Hilarity is ensuing when the doctor drops by the Kimball household (because when you’re seeing a patient as regularly as he’s seeing George, you become friends) and Jan finds out that George isn’t actually dying. She and the doctor aren’t aware that George doesn’t know he’s not dying, either. So, due to a variety of factors, she thinks George is having an affair.

Nothing George can do or say convinces her otherwise, and Arnold’s advice for how to fix things is the worst advice ever given which, of course, George takes and which, shocker, only makes things worse.

Soon, Jan is really leaving, and George is distraught. And then George discovers he not really dying, and that makes everything worse.
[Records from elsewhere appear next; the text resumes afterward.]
-- A's loop invariant: starting from twin dicts whose items enumerate ks,
-- A's fold keeps seen = res_map and its items enumerate the Set.add-fold of the keys.
theorem pv_loopA (lines : List String) :
    ∀ (d : PySem.Dict (String × String × String) Int) (ks : List (String × String × String)),
    ks.Nodup →
    d.items = (PySem.List.enumerate ks 0).map (fun p => (p.2, p.1)) →
    (let ks' := lines.foldl (fun s line => if pvIsAtomB line then PySem.Set.add s (pvKeyB line) else s) ks
     (lines.foldl pvStepA (d, d, (ks.length : Int))).1 = (lines.foldl pvStepA (d, d, (ks.length : Int))).2.1 ∧
     (lines.foldl pvStepA (d, d, (ks.length : Int))).2.1.items = (PySem.List.enumerate ks' 0).map (fun p => (p.2, p.1)) ∧
     (lines.foldl pvStepA (d, d, (ks.length : Int))).2.2 = (ks'.length : Int)) := by
  induction lines with
  | nil => intro d ks hnd hitems; exact ⟨rfl, hitems, rfl⟩
  | cons line rest ih =>
    intro d ks hnd hitems
    have hkeys : d.keys = ks := by
      show d.items.map (·.1) = ks
      rw [hitems, List.map_map]
      exact PySem.List.map_snd_enumerate ks 0
    have hnkeys : d.keys.Nodup := by rw [hkeys]; exact hnd
    simp only [List.foldl_cons, pvStepA_char]
    by_cases hc : pvIsAtomB line
    · by_cases hm : d.contains (pvKeyB line)
      · -- key already present: the step is a no-op; Set.add is a no-op too
        have hmem : pvKeyB line ∈ ks := by
          have := PySem.Dict.contains_eq_decide_mem_keys d (pvKeyB line)
          rw [hm, hkeys] at this
          exact of_decide_eq_true this.symm
        obtain ⟨v, hv⟩ : ∃ v, d.get? (pvKeyB line) = some v := by
          have := PySem.Dict.contains_eq_isSome_get? (d := d) (k := pvKeyB line)
          rw [hm] at this
          exact Option.isSome_iff_exists.mp this.symm
        have hnoop : d.insert (pvKeyB line) ((d.get? (pvKeyB line)).getD 0) = d := by
          rw [hv]
          exact pv_insert_get_self d (pvKeyB line) v hv hnkeys
        have hadd : PySem.Set.add ks (pvKeyB line) = ks := by
          simp [PySem.Set.add, hmem]
        simp only [hc, if_true, hm, hnoop]
        simpa [hc, hadd] using ih d ks hnd hitems
      · -- fresh key: both sides append it
        have hnotmem : pvKeyB line ∉ ks := by
          intro hmem
          have := PySem.Dict.contains_eq_decide_mem_keys d (pvKeyB line)
          rw [hkeys] at this
          simp [hmem] at this
          exact hm this
        have hadd : PySem.Set.add ks (pvKeyB line) = ks ++ [pvKeyB line] := by
          simp [PySem.Set.add, hnotmem]
        have hnd' : (ks ++ [pvKeyB line]).Nodup := by
          simp [List.nodup_append, hnd]
          intro a a1 b h1 h2
          exact hnotmem (h2 ▸ h1)
        have hitems' : (d.insert (pvKeyB line) (ks.length : Int)).items
            = (PySem.List.enumerate (ks ++ [pvKeyB line]) 0).map (fun p => (p.2, p.1)) := by
          rw [PySem.Dict.items_insert_of_not_contains d _ (by simpa using hm)]
          rw [PySem.List.enumerate_append, List.map_append, ← hitems]
          simp [PySem.List.enumerate_cons, PySem.List.enumerate_nil]
        have := ih (d.insert (pvKeyB line) (ks.length : Int)) (ks ++ [pvKeyB line]) hnd' hitems'
        simp only [hc, if_true, hm]
        rw [hadd]
        simpa [List.length_append, Int.natCast_add] using this
    · -- non-ATOM line: the step is the identity
      simp only [hc]
      simpa [hc] using ih d ks hnd hitems

-- The key-accumulating fold over lines is the Set.add fold over the filtered, mapped key list.
theorem pv_fold_filter_map (lines : List String) :
    ∀ (s : PySem.Set (String × String × String)),
    lines.foldl (fun s line => if pvIsAtomB line then PySem.Set.add s (pvKeyB line) else s) s
      = ((lines.filter pvIsAtomB).map pvKeyB).foldl PySem.Set.add s := by
  induction lines with
  | nil => intro s; rfl
  | cons line rest ih =>
    intro s
    by_cases hc : pvIsAtomB line <;> simp [hc, ih]

-- ---- B-side lemmas ----

-- first-occurrence position of key k in a list of (position, key) pairs (0 if absent)
def pvFfind (pairs : List (Int × (String × String × String))) (k : String × String × String) : Int :=
  ((pairs.find? (fun q => q.2 == k)).map Prod.fst).getD 0

-- a guarded fold is the plain fold over the filtered list
theorem pv_foldl_if_filter {α β : Type} (c : β → Bool) (g : α → β → α) (l : List β) :
    ∀ (a : α), l.foldl (fun a x => if c x then g a x else a) a = (l.filter c).foldl g a := by
  induction l with
  | nil => intro a; rfl
  | cons x xs ih => intro a; by_cases hc : c x <;> simp [hc, ih]

-- lookup after a fold of inserts: the LAST write wins (searched via reverse-find?)
theorem pv_get_fold_insert (l : List (Int × (String × String × String))) :
    ∀ (d : PySem.Dict (String × String × String) Int) (k : String × String × String),
    ((l.foldl (fun d q => d.insert q.2 q.1) d).get? k)
      = ((l.reverse.find? (fun q => q.2 == k)).map Prod.fst).or (d.get? k) := by
  induction l with
  | nil => intro d k; rfl
  | cons q rest ih =>
    intro d k
    simp only [List.foldl_cons, List.reverse_cons, List.find?_append, Option.map_or, Option.or_assoc]
    rw [ih]
    congr 1
    rw [PySem.Dict.get?_insert]
    by_cases hk : q.2 = k
    · simp [List.find?, hk]
    · have hb : (q.2 == k) = false := by simpa using hk
      simp [List.find?, hb]
      intro h
      exact absurd h.symm hk

-- so the backward fold from empty finds the FIRST occurrence
theorem pv_get_fold_insert_rev (l : List (Int × (String × String × String))) (k : String × String × String) :
    ((l.reverse.foldl (fun d q => d.insert q.2 q.1) PySem.Dict.empty).get? k)
      = (l.find? (fun q => q.2 == k)).map Prod.fst := by
  rw [pv_get_fold_insert, List.reverse_reverse, PySem.Dict.get?_empty, Option.or_none]

-- first-occurrence positions are strictly increasing along the keep-first dedup of the keys
theorem pv_pairwise_ffind (pairs : List (Int × (String × String × String)))
    (hp : pairs.Pairwise (fun p q => p.1 < q.1)) :
    (PySem.Set.ofList (pairs.map Prod.snd)).Pairwise
      (fun a b => pvFfind pairs a < pvFfind pairs b) := by
  induction pairs using List.reverseRecOn with
  | nil => simp [PySem.Set.ofList]
  | append_singleton L q ih =>
    obtain ⟨hpL, -, hlt⟩ := List.pairwise_append.mp hp
    have hlt' : ∀ p ∈ L, p.1 < q.1 := fun p hpmem => hlt p hpmem q (by simp)
    have ihL := ih hpL
    -- ffind is stable on keys already present in L
    have hstable : ∀ a ∈ PySem.Set.ofList (L.map Prod.snd), pvFfind (L ++ [q]) a = pvFfind L a := by
      intro a ha
      have ha' : a ∈ L.map Prod.snd := (PySem.Set.mem_ofList _ _).mp ha
      obtain ⟨p0, hp0mem, hp0⟩ := List.mem_map.mp ha'
      have hsome : (L.find? (fun r => r.2 == a)).isSome = true :=
        List.find?_isSome.mpr ⟨p0, hp0mem, by simp [hp0]⟩
      obtain ⟨r0, hr0⟩ := Option.isSome_iff_exists.mp hsome
      simp [pvFfind, List.find?_append, hr0]
    -- present keys found in L have position < q.1
    have hbound : ∀ a ∈ PySem.Set.ofList (L.map Prod.snd), pvFfind L a < q.1 := by
      intro a ha
      have ha' : a ∈ L.map Prod.snd := (PySem.Set.mem_ofList _ _).mp ha
      obtain ⟨p0, hp0mem, hp0⟩ := List.mem_map.mp ha'
      have hsome : (L.find? (fun r => r.2 == a)).isSome = true :=
        List.find?_isSome.mpr ⟨p0, hp0mem, by simp [hp0]⟩
      obtain ⟨r0, hr0⟩ := Option.isSome_iff_exists.mp hsome
      have : r0 ∈ L := List.mem_of_find?_eq_some hr0
      simpa [pvFfind, hr0] using hlt' r0 this
    have hofl : PySem.Set.ofList ((L ++ [q]).map Prod.snd)
        = PySem.Set.add (PySem.Set.ofList (L.map Prod.snd)) q.2 := by
      simp [PySem.Set.ofList]
    rw [hofl]
    by_cases hm : q.2 ∈ PySem.Set.ofList (L.map Prod.snd)
    · rw [show PySem.Set.add (PySem.Set.ofList (L.map Prod.snd)) q.2
            = PySem.Set.ofList (L.map Prod.snd) by simp [PySem.Set.add, hm]]
      exact ihL.imp_of_mem (fun ha hb hr => by rw [hstable _ ha, hstable _ hb]; exact hr)
    · rw [show PySem.Set.add (PySem.Set.ofList (L.map Prod.snd)) q.2
            = PySem.Set.ofList (L.map Prod.snd) ++ [q.2] by simp [PySem.Set.add, hm]]
      refine List.pairwise_append.mpr ⟨?_, by simp, ?_⟩
      · exact ihL.imp_of_mem (fun ha hb hr => by rw [hstable _ ha, hstable _ hb]; exact hr)
      · intro a ha b hb
        rw [List.mem_singleton] at hb
        subst hb
        have hnone : L.find? (fun r => r.2 == q.2) = none := by
          rw [List.find?_eq_none]
          intro x hx hxk
          exact hm ((PySem.Set.mem_ofList _ _).mpr (List.mem_map.mpr ⟨x, hx, by simpa using hxk⟩))
        have hfq : pvFfind (L ++ [q]) q.2 = q.1 := by
          simp [pvFfind, List.find?_append, hnone, List.find?]
        rw [hstable _ ha, hfq]
        exact hbound a ha

-- keys of kept (position, line) pairs, in order: filtering commutes with dropping the positions
theorem pv_map_snd_filter_enumerate (xs : List String) (s : Int) :
    ((PySem.List.enumerate xs s).filter (fun p => pvIsAtomB p.2)).map Prod.snd
      = xs.filter pvIsAtomB := by
  induction xs generalizing s with
  | nil => rfl
  | cons x t ih =>
    rw [PySem.List.enumerate_cons]
    by_cases hc : pvIsAtomB x <;> simp [hc, ih]

-- ===== VERDICT (by name: the statement is the Claim_ definition above) =====
theorem build_residue_renumbering_map_spec : Claim_equal_build_residue_renumbering_map := by
  intro pdb_lines _ _
  unfold Spec_build_residue_renumbering_map
  -- abbreviations
  set E := PySem.List.enumerate pdb_lines 0 with hE
  set occ := E.filter (fun p => pvIsAtomB p.2) with hocc
  set pairs := occ.map (fun p => (p.1, pvKeyB p.2)) with hpairs
  set ds := PySem.List.dedup ((pdb_lines.filter pvIsAtomB).map pvKeyB) with hds
  -- ================= A's side =================
  have hA := pv_loopA pdb_lines PySem.Dict.empty [] (by simp) (by rfl)
  simp only [List.length_nil, Nat.cast_zero] at hA
  obtain ⟨-, hitems, -⟩ := hA
  rw [pv_fold_filter_map] at hitems
  have hitems : (pdb_lines.foldl pvStepA (PySem.Dict.empty, PySem.Dict.empty, (0:Int))).2.1.items
      = (PySem.List.enumerate ds 0).map (fun p => (p.2, p.1)) := hitems
  -- ================= B's side =================
  -- B's dict is the insert-fold over pairs.reverse
  have hfold : (PySem.List.pyRange (PySem.List.len pdb_lines - 1) (-1) (-1)).foldl
      (fun d pos =>
        let line := PySem.List.pyGetD pdb_lines pos ""
        if pvIsAtomB line then d.insert (pvKeyB line) pos else d)
      PySem.Dict.empty
      = pairs.reverse.foldl (fun d q => d.insert q.2 q.1) PySem.Dict.empty := by
    have hr : PySem.List.pyRange (PySem.List.len pdb_lines - 1) (-1) (-1)
        = (PySem.List.pyRange 0 (PySem.List.len pdb_lines) 1).reverse := by
      rw [PySem.List.pyRange_neg_one_eq_reverse]
      norm_num
    rw [hr]
    have hmapped : E.reverse.foldl
        (fun d (p : Int × String) => if pvIsAtomB p.2 then d.insert (pvKeyB p.2) p.1 else d)
        PySem.Dict.empty
        = (PySem.List.pyRange 0 (PySem.List.len pdb_lines) 1).reverse.foldl
          (fun d pos =>
            let line := PySem.List.pyGetD pdb_lines pos ""
            if pvIsAtomB line then d.insert (pvKeyB line) pos else d)
          PySem.Dict.empty := by
      rw [hE, PySem.List.enumerate_eq_map_pyRange pdb_lines "", ← List.map_reverse, List.foldl_map]
    rw [← hmapped]
    refine Eq.trans (pv_foldl_if_filter (fun (p : Int × String) => pvIsAtomB p.2)
      (fun d (p : Int × String) => d.insert (pvKeyB p.2) p.1) E.reverse PySem.Dict.empty) ?_
    rw [List.filter_reverse, ← hocc, hpairs, ← List.map_reverse, List.foldl_map]
  -- lookups in B's dict are first-occurrence positions
  have hget : ∀ k, (pairs.reverse.foldl (fun d q => d.insert q.2 q.1) PySem.Dict.empty).get? k
      = (pairs.find? (fun q => q.2 == k)).map Prod.fst := fun k => pv_get_fold_insert_rev pairs k
  -- B's keys
  have hkeysB : (pairs.reverse.foldl (fun d q => d.insert q.2 q.1) PySem.Dict.empty).keys
      = PySem.Set.update ([] : List (String × String × String)) (pairs.reverse.map Prod.snd) := by
    have := PySem.Dict.keys_foldl_insert_key (ν := Int) pairs.reverse Prod.snd
      (fun _ q => q.1) PySem.Dict.empty
    simpa [PySem.Dict.keys_empty] using this
  -- the key multiset matches ds
  have hsnd : pairs.map Prod.snd = (pdb_lines.filter pvIsAtomB).map pvKeyB := by
    rw [hpairs, List.map_map]
    have : occ.map (fun p => pvKeyB p.2) = (occ.map Prod.snd).map pvKeyB := by
      rw [List.map_map]; rfl
    rw [show ((fun (q : Int × (String × String × String)) => q.2) ∘ fun p => (p.1, pvKeyB p.2))
          = fun (p : Int × String) => pvKeyB p.2 from rfl, this]
    congr 1
    rw [hocc, hE]
    exact pv_map_snd_filter_enumerate pdb_lines 0
  have hperm : ds.Perm (pairs.reverse.foldl (fun d q => d.insert q.2 q.1) PySem.Dict.empty).keys := by
    rw [hkeysB]
    refine (List.perm_ext_iff_of_nodup ?_ ?_).mpr ?_
    · rw [hds, PySem.List.dedup_eq_ofList]; exact PySem.Set.nodup_ofList _
    · exact PySem.Set.nodup_update _ _ (by simp)
    · intro a
      rw [hds, PySem.List.dedup_eq_ofList, PySem.Set.mem_ofList, PySem.Set.mem_update,
        List.map_reverse, List.mem_reverse, ← hsnd]
      simp
  -- the sorted key list IS ds
  have hpwpairs : pairs.Pairwise (fun p q => p.1 < q.1) := by
    rw [hpairs]
    rw [List.pairwise_map]
    exact List.Pairwise.sublist List.filter_sublist (PySem.List.pairwise_lt_enumerate pdb_lines 0)
  have hpw := pv_pairwise_ffind pairs hpwpairs
  rw [hsnd, ← PySem.List.dedup_eq_ofList, ← hds] at hpw
  have hsorted : PySem.List.sorted
      (pairs.reverse.foldl (fun d q => d.insert q.2 q.1) PySem.Dict.empty).keys
      (fun k => ((pairs.reverse.foldl (fun d q => d.insert q.2 q.1) PySem.Dict.empty).get? k).getD 0)
      false = ds := by
    refine PySem.List.sorted_eq_of_perm_of_pairwise_lt _ ds _ hperm ?_
    refine hpw.imp_of_mem (fun {a b} _ _ hr => ?_)
    rw [hget a, hget b]
    exact hr
  -- ================= combine =================
  show (pdb_lines.foldl pvStepA (PySem.Dict.empty, PySem.Dict.empty, (0:Int))).2.1.items.map
        (fun p => (p.1.1, p.1.2.1, p.1.2.2, p.2))
      = build_residue_renumbering_map_alt pdb_lines
  rw [hitems, List.map_map]
  show _ = (PySem.List.enumerate (PySem.List.sorted
      ((PySem.List.pyRange (PySem.List.len pdb_lines - 1) (-1) (-1)).foldl
        (fun d pos =>
          let line := PySem.List.pyGetD pdb_lines pos ""
          if pvIsAtomB line then d.insert (pvKeyB line) pos else d)
        PySem.Dict.empty).keys
      (fun k => (((PySem.List.pyRange (PySem.List.len pdb_lines - 1) (-1) (-1)).foldl
        (fun d pos =>
          let line := PySem.List.pyGetD pdb_lines pos ""
          if pvIsAtomB line then d.insert (pvKeyB line) pos else d)
        PySem.Dict.empty).get? k).getD 0)
      false) 0).map (fun p => (p.2.1, p.2.2.1, p.2.2.2, p.1))
  rw [hfold, hsorted]
  rfl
Will hilarity continue to ensue? Will Mr. Akins manage to save the day? Is this a romantic comedy? As I also always ask – what do you think? But it’s a light and rather adorable comedy, and the Day/Hudson chemistry is in full force.

My only real complaint with this movie is Bert. Not that he’s there, but that not enough was done with this character. I would have preferred to go with the idea that Jan is considering rekindling with Bert because George is acting so weird, or maybe even agreeing to give Bert a chance when she finds out that George is “dying”. The Bert causes George issues with his Noble Plan jokes worked, but then were summarily dropped, just like the character. The cheating husband jokes worked, but because of them we really didn’t need Bert. The screenwriters and/or the director agreed – the character just sort of disappears, with no explanation given, and, considering the screen time given to Bert, an explanation would have been nice. This misuse of Bert gives the film a jarring, flung together, put it all in and let the editor sort it out, feeling it really doesn’t deserve.

But, you could do a lot worse than cuddle up with your significant other and watch this movie. The hubs loved it (and is waiting patiently for TCM to air Lover Come Back so we can watch that, too). And, you know, should your Sig-O be a hypochondriac, maybe this will help them realize it. Or at least let you laugh about it.